# TASK DETAILS
Every line in the material below that includes "ofList" should be copied.

# GIVEN DATA
-- pv_equiv track=rewrite | github.com/Olimi-net/Example | editor.py | rem_space
-- ===== SOURCE A (Python) =====
-- def rem_space(t, k=4):
--     r = []
--     cnt = k
--     for i in range(len(t)):
--         if cnt > 0:
--             if t[i] == ' ':
--                 cnt -= 1
--                 continue
--             else:
--                 cnt = 0
--         r.append(t[i])
--     return ''.join(r)
-- ===== SOURCE B (Python) =====
-- def rem_space(t, k=4):
--     n = 0
--     while n < k and n < len(t) and t[n] == ' ':
--         n += 1
--     return ''.join(t[n:])
-- ===== Notes on version B (the rewrite author's own statement) =====
-- stated objective: simpler
-- what changed: Replaces A's full-pass fold carrying a countdown counter and an output accumulator with a bounded prefix scan counting the leading spaces to drop, followed by a single slice/join of the tail; the per-character Python loop over the whole input disappears.
import Mathlib
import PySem

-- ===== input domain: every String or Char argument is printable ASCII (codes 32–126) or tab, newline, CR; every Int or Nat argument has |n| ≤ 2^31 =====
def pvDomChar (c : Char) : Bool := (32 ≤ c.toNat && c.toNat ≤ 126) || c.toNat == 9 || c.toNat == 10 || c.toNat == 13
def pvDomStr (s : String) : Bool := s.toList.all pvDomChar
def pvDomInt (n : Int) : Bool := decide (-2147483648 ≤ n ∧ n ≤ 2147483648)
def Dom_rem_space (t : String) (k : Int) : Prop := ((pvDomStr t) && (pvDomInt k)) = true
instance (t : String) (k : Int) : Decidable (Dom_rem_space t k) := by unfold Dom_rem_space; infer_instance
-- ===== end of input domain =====

-- ===== PORT A =====
-- B replaces A's full-pass counter fold with a bounded prefix-space count plus one tail drop (simpler decomposition).
def remStepA (s : List Char × Int) (c : Char) : List Char × Int :=
  if s.2 > 0 then
    if c = ' ' then (s.1, s.2 - 1)
    else (s.1 ++ [c], 0)
  else (s.1 ++ [c], s.2)

def rem_space (t : String) (k : Int) : String :=
  String.ofList ((t.toList.foldl remStepA ([], k)).1)

-- ===== PORT B =====
-- counts leading spaces, at most k of them (the while-loop of Source B)
def remCount (cs : List Char) (k : Int) : Nat :=
  match cs with
  | [] => 0
  | c :: rest => if 0 < k ∧ c = ' ' then remCount rest (k - 1) + 1 else 0

def rem_space_alt (t : String) (k : Int) : String :=
  String.ofList (t.toList.drop (remCount t.toList k))

-- ===== PRECONDITION & SPEC =====
def Spec_rem_space (t : String) (k : Int) (out : String) : Prop := out = rem_space_alt t k
instance (t : String) (k : Int) (out : String) : Decidable (Spec_rem_space t k out) := by unfold Spec_rem_space; infer_instance

-- ===== CLAIM (what is proved, stated in full; the proofs are below) =====
def Claim_equal_rem_space : Prop := ∀ (t : String) (k : Int), Dom_rem_space t k → Spec_rem_space t k (rem_space t k)

-- ===== LEMMAS AND PROOFS =====

lemma foldA_nonpos (cs : List Char) (r : List Char) (k : Int) (hk : k ≤ 0) :
    (cs.foldl remStepA (r, k)).1 = r ++ cs := by
  induction cs generalizing r with
  | nil => simp
  | cons c cs ih =>
      simp only [List.foldl_cons, remStepA, if_neg (by omega : ¬ k > 0)]
      rw [ih (r ++ [c])]; simp

lemma foldA_eq_drop (cs : List Char) (r : List Char) (k : Int) :
    (cs.foldl remStepA (r, k)).1 = r ++ cs.drop (remCount cs k) := by
  induction cs generalizing r k with
  | nil => simp [remCount]
  | cons c cs ih =>
      by_cases hk : 0 < k
      · by_cases hc : c = ' '
        · simp only [List.foldl_cons, remStepA, if_pos hk, if_pos hc,
            remCount]
          rw [if_pos ⟨hk, hc⟩]
          rw [ih r (k - 1)]
          simp
        · simp only [List.foldl_cons, remStepA, if_pos hk, if_neg hc,
            remCount]
          rw [if_neg (fun h => hc h.2)]
          rw [foldA_nonpos cs (r ++ [c]) 0 le_rfl]
          simp
      · simp only [List.foldl_cons, remStepA, if_neg hk,
          remCount]
        rw [if_neg (fun h => hk h.1)]
        rw [foldA_nonpos cs (r ++ [c]) k (by omega)]
        simp

-- ===== VERDICT (by name: the statement is the Claim_ definition above) =====
theorem rem_space_spec : Claim_equal_rem_space := by
  intro t k _
  unfold Spec_rem_space rem_space rem_space_alt
  rw [foldA_eq_drop]
  simp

# YOUR RESPONSE
  String.ofList ((t.toList.foldl remStepA ([], k)).1)
  String.ofList (t.toList.drop (remCount t.toList k))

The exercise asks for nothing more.